Title: Siberian’s Rough Start Leads to Social Justice Pursuit
By the time Natalie Punchak (C’11) graduated from Georgetown, she had already served as D.C.’s Public Defender Service’s youngest investigator, led a social justice campaign in Bolivia and worked for NBC.
Natalie Punchak (C’11)
By the time Natalie Punchak (C’11) graduated from Georgetown, she had already served as D.C.’s Public Defender Service’s youngest investigator, led a social justice campaign in Bolivia and worked for NBC.
Now in law school at the University of Pennsylvania, she also almost won a Rhodes scholarship last semester.
Her accomplishments are a far cry from her beginnings. Born in Siberia in 1989, she weighed less than three pounds at birth and spent weeks in intensive care.
Waiting in Line
Growing up during the dissolution of the USSR was difficult. Grocery shelves, she says, were bare in 1991, and lines of hundreds of people would form once supplies finally came in.
“My mother spent hours in a queue to buy milk, chicken and soap,” she says, adding that officials would sometimes refuse to provide food for her and her twin sister. “My mother was a state chief engineer and my father a university professor, but they couldn’t pay for what was not there. Hunger was nondiscriminating.”
A Constant Challenge
Arriving in the United States in the winter of 1999, she and her family settled with her grandparents in Philadelphia. The smallest fourth-grader in her class and not knowing a word of English, she struggled to fit in.
She says the only other Russian girl in her classroom purposefully mistranslated her words to her classmates and vice versa.

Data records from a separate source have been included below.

-- pv_equiv track=rewrite | github.com/bharadwajvyadavalli/coding_markdowns | medium_algorithms.py | single_cycle_check
-- ===== SOURCE A (Python) =====
-- def single_cycle_check(array):
--     """
--     Check if a single cycle exists in an array where each element represents a jump.
--
--     Time Complexity: O(n) - Visit each element at most once
--     Space Complexity: O(1) - Only using a few variables
--
--     Args:
--         array: List of integers representing jumps
--
--     Returns:
--         Boolean indicating if single cycle exists
--     """
--     n = len(array)
--     visited = [False] * n
--     current_idx = 0
--     visited_count = 0
--
--     while visited_count < n:
--         if visited[current_idx]:
--             return False
--
--         visited[current_idx] = True
--         visited_count += 1
--
--         # Calculate next index
--         jump = array[current_idx]
--         next_idx = (current_idx + jump) % n
--
--         # Handle negative jumps
--         if next_idx < 0:
--             next_idx += n
--
--         current_idx = next_idx
--
--     return current_idx == 0
-- ===== SOURCE B (Python) =====
-- def single_cycle_check(array):
--     """Single-cycle check without the visited array: follow the jumps n times,
--     failing as soon as we return to index 0 early; a single cycle exists iff
--     the walk is back at 0 after exactly n jumps and never before."""
--     n = len(array)
--     num_visited = 0
--     current_idx = 0
--     while num_visited < n:
--         if num_visited > 0 and current_idx == 0:
--             return False
--         num_visited += 1
--         current_idx = (current_idx + array[current_idx]) % n
--     return current_idx == 0
-- ===== Notes on version B (the rewrite author's own statement) =====
-- stated objective: simpler
-- what changed: B drops the O(n) visited array and its revisit test entirely, keeping only two integers and using the return-to-start invariant of a functional graph: fail if the walk is back at index 0 before n jumps, succeed iff it is at 0 after exactly n jumps.
import Mathlib
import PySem

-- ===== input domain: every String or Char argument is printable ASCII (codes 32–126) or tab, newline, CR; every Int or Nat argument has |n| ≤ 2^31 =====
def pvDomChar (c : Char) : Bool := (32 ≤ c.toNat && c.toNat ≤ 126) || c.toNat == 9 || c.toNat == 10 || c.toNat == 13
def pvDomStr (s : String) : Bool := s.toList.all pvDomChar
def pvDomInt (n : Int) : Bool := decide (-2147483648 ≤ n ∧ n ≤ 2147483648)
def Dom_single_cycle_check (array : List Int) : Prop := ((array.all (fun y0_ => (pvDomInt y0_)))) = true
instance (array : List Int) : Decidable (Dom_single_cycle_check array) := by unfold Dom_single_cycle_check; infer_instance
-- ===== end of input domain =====

-- B replaces A's O(n) visited array and revisit test by two integers and the
-- return-to-start invariant of a functional graph (same O(n) time, O(1) space).

-- ===== PORT A =====
-- A's while-loop as recursion on the remaining iteration count (n - visited_count).
-- 'visited[current_idx] = True' is PySem.List.pySetD; the 'none' arms are Python's
-- IndexError, never reached since current_idx is always a mod-n value in [0, n).
def sccLoopA (array : List Int) (visited : List Bool) (current : Int) : Nat → Bool
  | 0 => current == 0
  | fuel+1 =>
    match PySem.List.pyGet? visited current with
    | none => false
    | some v =>
      if v then false
      else
        match PySem.List.pyGet? array current with
        | none => false
        | some jump =>
          let next := PySem.Int.mod (current + jump) (array.length : Int)
          let next := if next < 0 then next + (array.length : Int) else next
          sccLoopA array (PySem.List.pySetD visited current true) next fuel

def single_cycle_check (array : List Int) : Bool :=
  sccLoopA array (List.replicate array.length false) 0 array.length

-- ===== PORT B =====
-- B's while-loop as recursion on the remaining iteration count (n - num_visited).
def sccLoopB (array : List Int) (numVisited : Nat) (current : Int) : Nat → Bool
  | 0 => current == 0
  | fuel+1 =>
    if numVisited > 0 && current == 0 then false
    else
      match PySem.List.pyGet? array current with
      | none => false
      | some jump =>
        sccLoopB array (numVisited + 1)
          (PySem.Int.mod (current + jump) (array.length : Int)) fuel

def single_cycle_check_alt (array : List Int) : Bool :=
  sccLoopB array 0 0 array.length

-- ===== PRECONDITION & SPEC =====
def Spec_single_cycle_check (array : List Int) (out : Bool) : Prop := out = single_cycle_check_alt array
instance (array : List Int) (out : Bool) : Decidable (Spec_single_cycle_check array out) := by unfold Spec_single_cycle_check; infer_instance

-- ===== CLAIM (what is proved, stated in full; the proofs are below) =====
def Claim_equal_single_cycle_check : Prop := ∀ (array : List Int), Dom_single_cycle_check array → Spec_single_cycle_check array (single_cycle_check array)

-- ===== LEMMAS AND PROOFS =====

-- The walk both programs follow: traj array k is current_idx after k jumps.
def sccStep (array : List Int) (c : Int) : Int :=
  PySem.Int.mod (c + PySem.List.pyGetD array c 0) (array.length : Int)

def traj (array : List Int) : Nat → Int
  | 0 => 0
  | k+1 => sccStep array (traj array k)

-- A's visited list after k loop iterations.
def vis (array : List Int) (k : Nat) : List Bool :=
  (PySem.List.pyRange 0 array.length 1).map (fun i => decide (∃ j, j < k ∧ traj array j = i))

theorem traj_bound (array : List Int) (hn : 0 < array.length) (k : Nat) :
    0 ≤ traj array k ∧ traj array k < (array.length : Int) := by
  cases k with
  | zero => simp [traj]; omega
  | succ k =>
    have hb : (0 : Int) < (array.length : Int) := by exact_mod_cast hn
    exact ⟨PySem.Int.mod_nonneg _ hb, PySem.Int.mod_lt _ hb⟩

theorem traj_det (array : List Int) (a b : Nat) (h : traj array a = traj array b) :
    ∀ t, traj array (a + t) = traj array (b + t) := by
  intro t
  induction t with
  | zero => simpa using h
  | succ t ih =>
    show traj array (a + t + 1) = traj array (b + t + 1)
    simp [traj, ih]

theorem vis_getElem (array : List Int) (k : Nat) (i : Nat) (h : i < (vis array k).length) :
    (vis array k)[i] = decide (∃ j, j < k ∧ traj array j = (i : Int)) := by
  simp only [vis, List.getElem_map, PySem.List.getElem_pyRange_one, zero_add]

theorem length_vis (array : List Int) (k : Nat) : (vis array k).length = array.length := by
  simp [vis, PySem.List.length_pyRange_one]

theorem vis_zero (array : List Int) : vis array 0 = List.replicate array.length false := by
  apply List.ext_getElem
  · simp [length_vis]
  · intro i hi hi'
    rw [vis_getElem array 0 i hi, List.getElem_replicate]
    simp

theorem pyGet?_vis (array : List Int) (k : Nat) (c : Int) (h0 : 0 ≤ c)
    (h1 : c < (array.length : Int)) :
    PySem.List.pyGet? (vis array k) c = some (decide (∃ j, j < k ∧ traj array j = c)) := by
  rw [PySem.List.pyGet?_eq_some_getElem _ h0 (by rw [length_vis]; exact h1)]
  rw [vis_getElem array k c.toNat (by rw [length_vis]; omega), Int.toNat_of_nonneg h0]

theorem vis_set (array : List Int) (k : Nat) (h0 : 0 ≤ traj array k)
    (_h1 : traj array k < (array.length : Int)) :
    PySem.List.pySetD (vis array k) (traj array k) true = vis array (k + 1) := by
  rw [PySem.List.pySetD_of_nonneg _ _ h0]
  apply List.ext_getElem
  · simp [length_vis]
  · intro i hi hi'
    have hiv : i < (vis array k).length := by simpa using hi
    rw [List.getElem_set, vis_getElem array (k + 1) i hi']
    by_cases hc : (traj array k).toNat = i
    · simp only [hc, if_true]
      have he : traj array k = (i : Int) := by omega
      have hw : (∃ j, j < k + 1 ∧ traj array j = (i : Int)) := ⟨k, by omega, he⟩
      exact (decide_eq_true hw).symm
    · simp only [hc, if_false, vis_getElem array k i hiv]
      rw [decide_eq_decide]
      constructor
      · rintro ⟨j, hj, he⟩
        exact ⟨j, by omega, he⟩
      · rintro ⟨j, hj, he⟩
        refine ⟨j, ?_, he⟩
        rcases Nat.lt_succ_iff_lt_or_eq.mp hj with h | h
        · exact h
        · exfalso; apply hc; rw [h] at he; omega

theorem step_some (array : List Int) (hn : 0 < array.length) (k : Nat) :
    PySem.List.pyGet? array (traj array k) =
      some (PySem.List.pyGetD array (traj array k) 0) := by
  obtain ⟨h0, h1⟩ := traj_bound array hn k
  rw [PySem.List.pyGet?_eq_some_getElem _ h0 h1,
      PySem.List.pyGetD_eq_getElem array 0 h0 h1]

theorem Bchar (array : List Int) (hn : 0 < array.length) :
    ∀ (fuel k : Nat), k + fuel = array.length →
    sccLoopB array k (traj array k) fuel =
      (!(decide (∃ m, m < array.length ∧ 1 ≤ m ∧ k ≤ m ∧ traj array m = 0)) &&
        (traj array array.length == 0)) := by
  intro fuel
  induction fuel with
  | zero =>
    intro k hk
    have hk' : k = array.length := by omega
    subst hk'
    simp only [sccLoopB]
    have : ¬ (∃ m, m < array.length ∧ 1 ≤ m ∧ array.length ≤ m ∧ traj array m = 0) := by
      rintro ⟨m, h2, _, h1, _⟩; omega
    simp [this]
  | succ fuel ih =>
    intro k hk
    have hklt : k < array.length := by omega
    simp only [sccLoopB, step_some array hn k]
    by_cases hg : k > 0 ∧ traj array k = 0
    · have hgb : (decide (k > 0) && (traj array k == 0)) = true := by
        simp [hg.1, hg.2]
      rw [hgb]
      have : (∃ m, m < array.length ∧ 1 ≤ m ∧ k ≤ m ∧ traj array m = 0) :=
        ⟨k, hklt, by omega, le_refl _, hg.2⟩
      simp [this]
    · have hgb : (decide (k > 0) && (traj array k == 0)) = false := by
        by_cases h1 : k > 0
        · have h2 : traj array k ≠ 0 := fun h => hg ⟨h1, h⟩
          simp [h2]
        · simp [h1]
      rw [hgb]
      simp only [Bool.false_eq_true, if_false]
      have hnext : PySem.Int.mod (traj array k + PySem.List.pyGetD array (traj array k) 0)
          (array.length : Int) = traj array (k + 1) := rfl
      rw [hnext, ih (k + 1) (by omega)]
      have hdd : decide (∃ m, m < array.length ∧ 1 ≤ m ∧ k + 1 ≤ m ∧ traj array m = 0) =
          decide (∃ m, m < array.length ∧ 1 ≤ m ∧ k ≤ m ∧ traj array m = 0) := by
        rw [decide_eq_decide]
        constructor
        · rintro ⟨m, h3, h1, h2, h4⟩
          exact ⟨m, h3, h1, by omega, h4⟩
        · rintro ⟨m, h3, h1, h2, h4⟩
          refine ⟨m, h3, h1, ?_, h4⟩
          rcases Nat.eq_or_lt_of_le h2 with h | h
          · exfalso; exact hg ⟨by omega, by rw [h]; exact h4⟩
          · omega
      rw [hdd]

theorem Achar (array : List Int) (hn : 0 < array.length) :
    ∀ (fuel k : Nat), k + fuel = array.length →
    (∀ i j, i < j → j < k → traj array i ≠ traj array j) →
    sccLoopA array (vis array k) (traj array k) fuel =
      (!(decide (∃ j, j < array.length ∧ ∃ i, i < j ∧ traj array i = traj array j)) &&
        (traj array array.length == 0)) := by
  intro fuel
  induction fuel with
  | zero =>
    intro k hk hdist
    have hk' : k = array.length := by omega
    subst hk'
    simp only [sccLoopA]
    have : ¬ (∃ j, j < array.length ∧ ∃ i, i < j ∧ traj array i = traj array j) := by
      rintro ⟨j, h2, i, h1, h3⟩; exact hdist i j h1 h2 h3
    simp [this]
  | succ fuel ih =>
    intro k hk hdist
    have hklt : k < array.length := by omega
    obtain ⟨h0, h1⟩ := traj_bound array hn k
    simp only [sccLoopA, pyGet?_vis array k _ h0 h1, step_some array hn k]
    by_cases hrep : ∃ j, j < k ∧ traj array j = traj array k
    · simp only [hrep, decide_true, if_true]
      obtain ⟨j, hj, he⟩ := hrep
      have : (∃ j, j < array.length ∧ ∃ i, i < j ∧ traj array i = traj array j) :=
        ⟨k, hklt, j, hj, he⟩
      simp [this]
    · simp only [hrep, decide_false, Bool.false_eq_true, if_false]
      have hmn : ¬ PySem.Int.mod (traj array k + PySem.List.pyGetD array (traj array k) 0)
          (array.length : Int) < 0 := by
        have hb : (0 : Int) < (array.length : Int) := by exact_mod_cast hn
        have := PySem.Int.mod_nonneg (traj array k + PySem.List.pyGetD array (traj array k) 0) hb
        omega
      simp only [hmn, if_false]
      rw [vis_set array k h0 h1]
      have hnext : PySem.Int.mod (traj array k + PySem.List.pyGetD array (traj array k) 0)
          (array.length : Int) = traj array (k + 1) := rfl
      rw [hnext]
      apply ih (k + 1) (by omega)
      intro i j hij hjk
      rcases Nat.lt_succ_iff_lt_or_eq.mp hjk with h | h
      · exact hdist i j hij h
      · subst h
        intro he
        exact hrep ⟨i, hij, he⟩

theorem repeat_iff (array : List Int) (_hn : 0 < array.length)
    (hend : traj array array.length = 0) :
    (∃ j, j < array.length ∧ ∃ i, i < j ∧ traj array i = traj array j) ↔
      (∃ m, m < array.length ∧ 1 ≤ m ∧ traj array m = 0) := by
  constructor
  · rintro ⟨j, hjn, i, hij, he⟩
    refine ⟨i + (array.length - j), by omega, by omega, ?_⟩
    have h2 := traj_det array i j he (array.length - j)
    rw [h2]
    have h3 : j + (array.length - j) = array.length := by omega
    rw [h3, hend]
  · rintro ⟨m, h2, h1, h3⟩
    exact ⟨m, h2, 0, by omega, by rw [h3]; rfl⟩

-- ===== VERDICT (by name: the statement is the Claim_ definition above) =====
theorem single_cycle_check_spec : Claim_equal_single_cycle_check := by
  intro array _
  unfold Spec_single_cycle_check single_cycle_check single_cycle_check_alt
  by_cases hn : 0 < array.length
  · have h0 : traj array 0 = 0 := rfl
    rw [← vis_zero, ← h0]
    rw [Achar array hn array.length 0 (by omega) (by intro i j _ hj; omega),
        Bchar array hn array.length 0 (by omega)]
    by_cases hend : traj array array.length = 0
    · have hiff := repeat_iff array hn hend
      have hdd : decide (∃ j, j < array.length ∧ ∃ i, i < j ∧ traj array i = traj array j) =
          decide (∃ m, m < array.length ∧ 1 ≤ m ∧ 0 ≤ m ∧ traj array m = 0) := by
        rw [decide_eq_decide, hiff]
        constructor
        · rintro ⟨m, a, b, d⟩; exact ⟨m, a, b, by omega, d⟩
        · rintro ⟨m, a, b, _, d⟩; exact ⟨m, a, b, d⟩
      rw [hdd]
    · have hb : (traj array array.length == 0) = false := by simpa using hend
      simp [hb]
  · have h0 : array.length = 0 := by omega
    rw [h0]
    simp [sccLoopA, sccLoopB]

“She seems to have learned at that early moment that life was and would keep on being a challenge,” fellowship secretary and English professor John Glavin says of the government and English major.
High School and College
Punchak’s life turned around after she and her sister were admitted to a local parochial school, where she built up her confidence by becoming a top runner in the Philadelphia Archdiocese. She graduated as valedictorian in 2003.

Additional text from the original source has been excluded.